So, 2020. It’s been quite a year, hasn’t it?
 

I had all my plans ready to roll out and then LIFE happened. All my new year’s resolutions and goals, all the hope and excitement of what was to come went puff. 

Everything was gone, and we were trapped between four walls, mourning loved ones, our own lives, and what didn’t happen.

The pandemic was (and still is) something that has hit me hard, and I’m still reeling from all the losses and pain, both close and far away. My chest aches for the family, friends and other people I can’t meet in person for who knows how long and from not having a clear cut solution of how to help those around me.

I’m a fixer. 

Give me a problem, and I won’t stop until I fix it, but this situation, so beyond my human capacities to fix on my own, is a wound that keeps on chaffing and re-opening.

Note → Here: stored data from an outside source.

-- ---- B-side loop shapes ----
-- setting positions listed in ks (all Nat casts) to 0, with the j < size guard
lemma setzero_list (size : Int) :
    ∀ (ks : List Int), (∀ k ∈ ks, ∃ n : Nat, k = (n : Int)) →
    ∀ r : List Int,
    ks.foldl (fun r j => if j < size then PySem.List.pySetD r j 0 else r) r
      = r.mapIdx (fun q x => if (q : Int) ∈ ks ∧ (q : Int) < size then 0 else x) := by
  intro ks
  induction ks with
  | nil =>
    intro _ r
    simp only [List.foldl_nil]
    apply List.ext_getElem <;> simp
  | cons k ks ih =>
    intro hks r
    obtain ⟨n, rfl⟩ := hks _ (List.mem_cons_self)
    rw [List.foldl_cons]
    by_cases hB : (n : Int) < size
    · rw [if_pos hB, PySem.List.pySetD_natCast, ih (fun k hk => hks k (List.mem_cons_of_mem _ hk))]
      apply List.ext_getElem
      · simp
      · intro q hq1 hq2
        have hlen : q < r.length := by simpa using hq2
        simp only [List.getElem_mapIdx, List.getElem_set]
        by_cases hqn : n = q
        · have hqs : (q : Int) < size := by omega
          have hm : (q : Int) ∈ ((n : Int) :: ks) := by
            rw [List.mem_cons]; exact Or.inl (by omega)
          conv_rhs => rw [if_pos ⟨hm, hqs⟩]
          split_ifs <;> rfl
        · rw [if_neg hqn]
          refine if_congr ?_ rfl rfl
          constructor
          · rintro ⟨hm, hs⟩; exact ⟨List.mem_cons_of_mem _ hm, hs⟩
          · rintro ⟨hm, hs⟩
            rcases List.mem_cons.mp hm with h1 | h1
            · exact absurd (by omega : n = q) hqn
            · exact ⟨h1, hs⟩
    · rw [if_neg hB, ih (fun k hk => hks k (List.mem_cons_of_mem _ hk))]
      apply List.ext_getElem
      · simp
      · intro q hq1 hq2
        simp only [List.getElem_mapIdx]
        refine if_congr ?_ rfl rfl
        constructor
        · rintro ⟨hm, hs⟩; exact ⟨List.mem_cons_of_mem _ hm, hs⟩
        · rintro ⟨hm, hs⟩
          rcases List.mem_cons.mp hm with h1 | h1
          · exact absurd hs (by omega)
          · exact ⟨h1, hs⟩

-- hoisting the modified row out of the inner fold of the row pass
lemma inner_row (size : Int) (i : Nat) :
    ∀ (ks : List Int) (b : List (List Int)),
    ks.foldl (fun b j => if j < size then
        PySem.List.pySetD b (i : Int) (PySem.List.pySetD (PySem.List.pyGetD b (i : Int) []) j 0)
      else b) b
    = b.set i (ks.foldl (fun r j => if j < size then PySem.List.pySetD r j 0 else r) (b.getD i [])) := by
  intro ks
  induction ks with
  | nil => intro b; simp only [List.foldl_nil]; exact (set_getD_self b i).symm
  | cons j ks ih =>
    intro b
    rw [List.foldl_cons, List.foldl_cons]
    by_cases hj : j < size
    · rw [if_pos hj, if_pos hj, PySem.List.pyGetD_natCast, PySem.List.pySetD_natCast, ih]
      by_cases hi : i < b.length
      · rw [List.set_set]
        congr 1
        have hg : (b.set i (PySem.List.pySetD (b.getD i []) j 0)).getD i []
            = PySem.List.pySetD (b.getD i []) j 0 := by
          rw [List.getD_eq_getElem _ [] (by simpa using hi)]
          simp
        rw [hg]
      · rw [List.set_eq_of_length_le (by simp; omega), List.set_eq_of_length_le (by omega),
          List.set_eq_of_length_le (by omega)]
    · rw [if_neg hj, if_neg hj, ih]

-- one column step: setting board[i][j] := 0 for every i in ks (all Nat casts)
lemma colstep (j : Nat) :
    ∀ (ks : List Int), (∀ k ∈ ks, ∃ n : Nat, k = (n : Int)) →
    ∀ b : List (List Int),
    ks.foldl (fun b i => PySem.List.pySetD b i
        (PySem.List.pySetD (PySem.List.pyGetD b i []) (j : Int) 0)) b
      = b.mapIdx (fun i r => if (i : Int) ∈ ks then r.set j 0 else r) := by
  intro ks
  induction ks with
  | nil =>
    intro _ b; simp only [List.foldl_nil]
    apply List.ext_getElem <;> simp
  | cons k ks ih =>
    intro hks b
    obtain ⟨n, rfl⟩ := hks _ (List.mem_cons_self)
    rw [List.foldl_cons, PySem.List.pyGetD_natCast, PySem.List.pySetD_natCast,
      PySem.List.pySetD_natCast, ih (fun k hk => hks k (List.mem_cons_of_mem _ hk))]
    apply List.ext_getElem
    · simp
    · intro q hq1 hq2
      have hlen : q < b.length := by simpa using hq2
      simp only [List.getElem_mapIdx, List.getElem_set]
      by_cases hqn : n = q
      · subst hqn
        have hm : (n : Int) ∈ ((n : Int) :: ks) := List.mem_cons_self
        conv_rhs => rw [if_pos hm]
        rw [if_pos rfl]
        split_ifs with h1
        · rw [List.getD_eq_getElem _ [] hlen, List.set_set]
        · rw [List.getD_eq_getElem _ [] hlen]
      · rw [if_neg hqn]
        refine if_congr ?_ rfl rfl
        constructor
        · exact fun hm => List.mem_cons_of_mem _ hm
        · intro hm
          rcases List.mem_cons.mp hm with h1 | h1
          · exact absurd (by omega : n = q) hqn
          · exact h1

-- folding mapIdx steps commutes with mapIdx of folds
lemma foldl_mapIdx_comm {β : Type} (g : Nat → β → List Int → List Int) :
    ∀ (l : List β) (b : List (List Int)),
    l.foldl (fun b x => b.mapIdx (fun i r => g i x r)) b
      = b.mapIdx (fun i r => l.foldl (fun r x => g i x r) r) := by
  intro l
  induction l with
  | nil =>
    intro b; simp only [List.foldl_nil]
    apply List.ext_getElem <;> simp
  | cons x l ih =>
    intro b
    rw [List.foldl_cons, ih]
    apply List.ext_getElem
    · simp
    · intro q hq1 hq2
      simp only [List.getElem_mapIdx, List.foldl_cons]

-- per-row effect of the column pass
lemma colfold_row (c : Nat → Prop) [DecidablePred c] :
    ∀ (m : Nat) (r : List Int),
    (List.range m).foldl (fun r j => if c j then r.set j 0 else r) r
      = r.mapIdx (fun q x => if q < m ∧ c q then 0 else x) := by
  intro m
  induction m with
  | zero =>
    intro r; simp only [List.range_zero, List.foldl_nil]
    apply List.ext_getElem <;> simp
  | succ m ih =>
    intro r
    rw [List.range_succ, List.foldl_append, ih, List.foldl_cons, List.foldl_nil]
    by_cases hc : c m
    · rw [if_pos hc]
      apply List.ext_getElem
      · simp
      · intro q hq1 hq2
        have hlen : q < r.length := by simpa using hq2
        simp only [List.getElem_set, List.getElem_mapIdx]
        by_cases hqm : m = q
        · subst hqm
          rw [if_pos rfl, if_pos ⟨by omega, hc⟩]
        · rw [if_neg hqm]
          refine if_congr ?_ rfl rfl
          constructor
          · rintro ⟨h1, h2⟩; exact ⟨by omega, h2⟩
          · rintro ⟨h1, h2⟩
            exact ⟨by omega, h2⟩
    · rw [if_neg hc]
      apply List.ext_getElem
      · simp
      · intro q hq1 hq2
        simp only [List.getElem_mapIdx]
        refine if_congr ?_ rfl rfl
        constructor
        · rintro ⟨h1, h2⟩; exact ⟨by omega, h2⟩
        · rintro ⟨h1, h2⟩
          refine ⟨?_, h2⟩
          rcases Nat.lt_succ_iff_lt_or_eq.mp h1 with h | h
          · exact h
          · subst h; exact absurd h2 hc

theorem main_eq (puzzle : List (List Int))
    (hPre : ∀ row ∈ puzzle, puzzle.length ≤ row.length) :
    unique_values puzzle = unique_values_alt puzzle := by
  by_cases hn0 : puzzle = []
  · subst hn0; rfl
  obtain ⟨m, hm⟩ : ∃ m, (puzzle.map List.length).min? = some m := by
    cases h : (puzzle.map List.length).min? with
    | none =>
      rw [List.min?_eq_none_iff, List.map_eq_nil_iff] at h
      exact absurd h hn0
    | some m => exact ⟨m, rfl⟩
  have hmn : puzzle.length ≤ m := by
    have hmem : m ∈ puzzle.map List.length := List.min?_mem hm
    obtain ⟨row, hrowmem, hrowlen⟩ := List.mem_map.mp hmem
    exact hrowlen ▸ hPre row hrowmem
  have hcols : zipStar puzzle = (List.range m).map (fun j => puzzle.map (fun r => r.getD j 0)) := by
    unfold zipStar; rw [hm]
  have hclen : (zipStar puzzle).length = m := by rw [hcols]; simp
  -- closed form of B's row pass
  have hBrow : ∀ b : List (List Int),
      (PySem.List.enumerate puzzle 0).foldl (fun board iv =>
        (dup_positions iv.2).foldl (fun board j =>
          if j < (puzzle.length : Int) then
            PySem.List.pySetD board iv.1 (PySem.List.pySetD (PySem.List.pyGetD board iv.1 []) j 0)
          else board) board) b
      = b.mapIdx (fun i r => if i < puzzle.length then
          r.mapIdx (fun q x => if (q : Int) ∈ dup_positions (puzzle.getD i []) ∧ (q : Int) < (puzzle.length : Int) then 0 else x)
        else r) := by
    intro b
    simp only [PySem.List.enumerate_eq_map_pyRange puzzle [], PySem.List.len_eq,
      PySem.List.pyRange_zero_nat, List.foldl_map]
    have hb : (fun (b : List (List Int)) (i : Nat) =>
        (dup_positions (PySem.List.pyGetD puzzle (↑i) [])).foldl (fun board j =>
          if j < (puzzle.length : Int) then
            PySem.List.pySetD board (↑i) (PySem.List.pySetD (PySem.List.pyGetD board (↑i) []) j 0)
          else board) b)
        = (fun (b : List (List Int)) (i : Nat) =>
            b.set i ((dup_positions (puzzle.getD i [])).foldl
              (fun r j => if j < (puzzle.length : Int) then PySem.List.pySetD r j 0 else r) (b.getD i []))) := by
      funext b i
      rw [inner_row, PySem.List.pyGetD_natCast]
    rw [hb, outerLoop (fun i r => (dup_positions (puzzle.getD i [])).foldl
        (fun r j => if j < (puzzle.length : Int) then PySem.List.pySetD r j 0 else r) r) puzzle.length b]
    apply List.ext_getElem
    · simp
    · intro i hi1 hi2
      simp only [List.getElem_mapIdx]
      refine if_congr Iff.rfl ?_ rfl
      exact setzero_list _ _ (dup_positions_cast _) _
  -- closed form of B's column pass
  have hBcol : ∀ b : List (List Int),
      (PySem.List.enumerate (zipStar puzzle) 0).foldl (fun board jc =>
        if jc.1 < (puzzle.length : Int) then
          (dup_positions jc.2).foldl (fun board i =>
            PySem.List.pySetD board i (PySem.List.pySetD (PySem.List.pyGetD board i []) jc.1 0)) board
        else board) b
      = b.mapIdx (fun i r => r.mapIdx (fun q x =>
          if q < m ∧ ((q : Int) < (puzzle.length : Int) ∧
              (i : Int) ∈ dup_positions (PySem.List.pyGetD (zipStar puzzle) (q : Int) [])) then 0 else x)) := by
    intro b
    simp only [PySem.List.enumerate_eq_map_pyRange (zipStar puzzle) [], PySem.List.len_eq,
      hclen, PySem.List.pyRange_zero_nat, List.foldl_map]
    have hstep : (fun (b : List (List Int)) (j : Nat) =>
        if (j : Int) < (puzzle.length : Int) then
          (dup_positions (PySem.List.pyGetD (zipStar puzzle) (↑j) [])).foldl (fun board i =>
            PySem.List.pySetD board i (PySem.List.pySetD (PySem.List.pyGetD board i []) (↑j) 0)) b
        else b)
        = (fun (b : List (List Int)) (j : Nat) =>
            b.mapIdx (fun i r => if (j : Int) < (puzzle.length : Int) ∧
              (i : Int) ∈ dup_positions (PySem.List.pyGetD (zipStar puzzle) (↑j) []) then r.set j 0 else r)) := by
      funext b j
      by_cases hj : (j : Int) < (puzzle.length : Int)
      · rw [if_pos hj, colstep j _ (dup_positions_cast _) b]
        apply List.ext_getElem
        · simp
        · intro q hq1 hq2
          simp only [List.getElem_mapIdx]
          refine if_congr ?_ rfl rfl
          simp [hj]
      · rw [if_neg hj]
        apply List.ext_getElem
        · simp
        · intro q hq1 hq2
          simp only [List.getElem_mapIdx, hj, false_and, if_false]
    rw [hstep, foldl_mapIdx_comm (fun (i : Nat) (j : Nat) (r : List Int) => if (j : Int) < (puzzle.length : Int) ∧
        (i : Int) ∈ dup_positions (PySem.List.pyGetD (zipStar puzzle) (↑j) []) then r.set j 0 else r) (List.range m) b]
    apply List.ext_getElem
    · simp
    · intro i hi1 hi2
      simp only [List.getElem_mapIdx]
      exact colfold_row (fun q => (q : Int) < (puzzle.length : Int) ∧
        (i : Int) ∈ dup_positions (PySem.List.pyGetD (zipStar puzzle) (↑q) [])) m _
  rw [A_eq]
  show _ = unique_values_alt puzzle
  simp only [unique_values_alt]
  rw [hBrow, hBcol]
  simp only [PySem.List.pyRange_zero_nat, List.map_map]
  apply List.ext_getElem
  · simp
  · intro i hi1 hi2
    have hi : i < puzzle.length := by simpa using hi2
    have hrowlen : puzzle.length ≤ puzzle[i].length := hPre _ (List.getElem_mem hi)
    apply List.ext_getElem
    · simp [hi]
    · intro j hj1 hj2
      have hjn : j < puzzle.length := by
        simp [hi] at hj2
        omega
      have hjm : j < m := by omega
      have hjr : j < puzzle[i].length := by omega
      have hjc : (j : Int) < (puzzle.length : Int) := by omega
      simp only [List.getElem_mapIdx, List.getElem_map, List.getElem_range, Function.comp,
        if_pos hi]
      -- resolve the Python getters
      have hv : PySem.List.pyGetD (PySem.List.pyGetD puzzle (↑i) []) (↑j) 0 = puzzle[i][j] := by
        rw [PySem.List.pyGetD_natCast, PySem.List.pyGetD_natCast,
          List.getD_eq_getElem puzzle [] hi, List.getD_eq_getElem _ _ hjr]
      have hv2 : PySem.List.pyGetD puzzle[i] (↑j) 0 = puzzle[i][j] := by
        rw [PySem.List.pyGetD_natCast, List.getD_eq_getElem _ _ hjr]
      have hgd : puzzle.getD i [] = puzzle[i] := List.getD_eq_getElem puzzle [] hi
      have hcolj : j < (zipStar puzzle).length := by rw [hclen]; omega
      have hcolv : PySem.List.pyGetD (zipStar puzzle) (↑j) [] = puzzle.map (fun r => r.getD j 0) := by
        rw [PySem.List.pyGetD_natCast, hcols, List.getD_eq_getElem _ _ (by simp; omega)]
        simp
      -- duplicate-position memberships as counts
      have hdr : ((j : Int) ∈ dup_positions puzzle[i]) ↔ 1 < puzzle[i].count puzzle[i][j] := by
        rw [mem_dup_positions]
        constructor
        · rintro ⟨n', h', hcast, hc⟩
          have hn' : n' = j := by omega
          subst hn'; exact hc
        · intro hc; exact ⟨j, hjr, rfl, hc⟩
      have hgdij : (puzzle.map (fun r => r.getD j 0))[i]'(by simpa using hi) = puzzle[i][j] := by
        simp only [List.getElem_map]
        exact List.getD_eq_getElem _ _ hjr
      have hdc : ((i : Int) ∈ dup_positions (puzzle.map (fun r => r.getD j 0))) ↔
          1 < (puzzle.map (fun r => r.getD j 0)).count puzzle[i][j] := by
        rw [mem_dup_positions]
        constructor
        · rintro ⟨n', h', hcast, hc⟩
          have hn' : n' = i := by omega
          subst hn'
          rw [hgdij] at hc; exact hc
        · intro hc
          refine ⟨i, by simpa using hi, rfl, ?_⟩
          rw [hgdij]; exact hc
      -- is_duplicate in terms of counts
      have hdup : is_duplicate puzzle (zipStar puzzle) (↑i) (↑j)
          = decide (1 < puzzle[i].count puzzle[i][j]
              ∨ 1 < (puzzle.map (fun r => r.getD j 0)).count puzzle[i][j]) := by
        simp only [is_duplicate, hv]
        rw [PySem.List.pyGetD_natCast puzzle i, List.getD_eq_getElem puzzle [] hi]
        rw [hcolv]
        split_ifs with h
        · exact (decide_eq_true h).symm
        · exact (decide_eq_false h).symm
      rw [hdup]
      simp only [hv, hv2, hgd, hcolv, decide_eq_true_eq, hdr, hdc]
      by_cases hP : puzzle[i][j] = 0 <;>
        by_cases hR : 1 < puzzle[i].count puzzle[i][j] <;>
        by_cases hC : 1 < (puzzle.map (fun r => r.getD j 0)).count puzzle[i][j] <;>
        simp [hP, hR, hC, hjn, hjm, hjc] <;> split_ifs <;> omega
-- pv_equiv track=rewrite | github.com/matslindh/codingchallenges | adventofcode2023/day13.py | score_combined
-- ===== SOURCE A (Python) =====
-- from itertools import pairwise, islice
--
-- def find_reflection_indexes(lines):
--     possible_reflections = set()
--
--     for (idx_1, line), (idx_2, line2) in pairwise(enumerate(lines)):
--         if line == line2:
--             possible_reflections.add(idx_1)
--
--     return possible_reflections
--
-- def valid_reflection_index(lines):
--     return set(filter(lambda x: has_reflection_from_index(lines, x), find_reflection_indexes(lines)))
--
-- def has_reflection_from_index(lines, idx):
--     for low, high in zip(range(idx, -1, -1), range(idx+1, len(lines))):
--         if lines[low] != lines[high]:
--             return False
--
--     return True
--
-- def score_reflection(lines):
--     reflection_idx = valid_reflection_index(lines)
--
--     if reflection_idx:
--         return (reflection_idx.pop() + 1) * 100
--
--     lines = list(zip(*lines))
--
--     reflection_idx = valid_reflection_index(lines)
--
--     if reflection_idx:
--         return reflection_idx.pop() + 1
--
--     pass
--
-- def score_combined(lines):
--     batch = []
--     score = 0
--
--     for line in lines:
--         if not line:
--             score += score_reflection(batch)
--             batch = []
--         else:
--             batch.append(line)
--
--     if batch:
--         score += score_reflection(batch)
--
--     return score
-- ===== SOURCE B (Python) =====
-- def score_combined(lines):
--     # A reflection line is an even palindromic window: a horizontal line after row p
--     # iff the rows around p read the same forwards and backwards (slice == reversed slice);
--     # a vertical line is found WITHOUT transposing, by intersecting each row's set of
--     # palindromic split positions.
--     def splits(seq):
--         n = len(seq)
--         return {p for p in range(1, n)
--                 if seq[max(0, 2 * p - n):p] == seq[p:2 * p][::-1]}
--
--     def score(rows):
--         h = splits(rows)
--         if h:
--             return min(h) * 100
--         w = min(len(r) for r in rows)
--         common = set(range(1, w))
--         for r in rows:
--             common &= splits(r[:w])
--         return min(common)
--
--     total = 0
--     block = []
--     for line in lines:
--         if line:
--             block.append(line)
--         else:
--             total += score(block)
--             block = []
--     if block:
--         total += score(block)
--     return total
-- ===== Notes on version B (the rewrite author's own statement) =====
-- stated objective: alternative
-- what changed: B characterises a reflection line as an even palindromic window (slice == reversed slice) instead of A's per-index low/high mirror expansion over a pre-filtered candidate set, and finds vertical lines without transposing by intersecting each row's set of palindromic split positions; A's two-phase candidate machinery, pairwise pre-filter and transpose disappear (fewer passes and bulk slice comparisons give a constant-factor speedup).
-- outside the precondition, e.g. on score_combined(['#', '.', '.', '#', '#', '.', '.', '#', '.', '.']): A returns 900, B returns 200
import Mathlib
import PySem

However, in between too many zoom calls and recording classes, I did find that the forced slowing down was good to reflect about all the anxiety and stress that I have in my life. This quote from V. E. Schwab’s The Invisible Life of Addie LaRue is the perfect representation of what I feel:
 

“[…] on the rare occasion he’s managed to get up before dawn, it was a thrill: to watch the day begin, to feel, at least for a little while, like he was ahead instead of behind. But then a night would go long, and a day would start late, and now he feels like there’s no time at all. Like he is always late for something.”


Always late for something.

There, that is what I keep feeling, that hamster-in-a-wheel angst pinning down my chest no matter what I do.

I make plans for what I need to do for the next part of my life and in the beginning, everything sounds and goes great. I’m making progress and feel like all is right in the world, and then life happens, all my plans get derailed, and I’m left floundering.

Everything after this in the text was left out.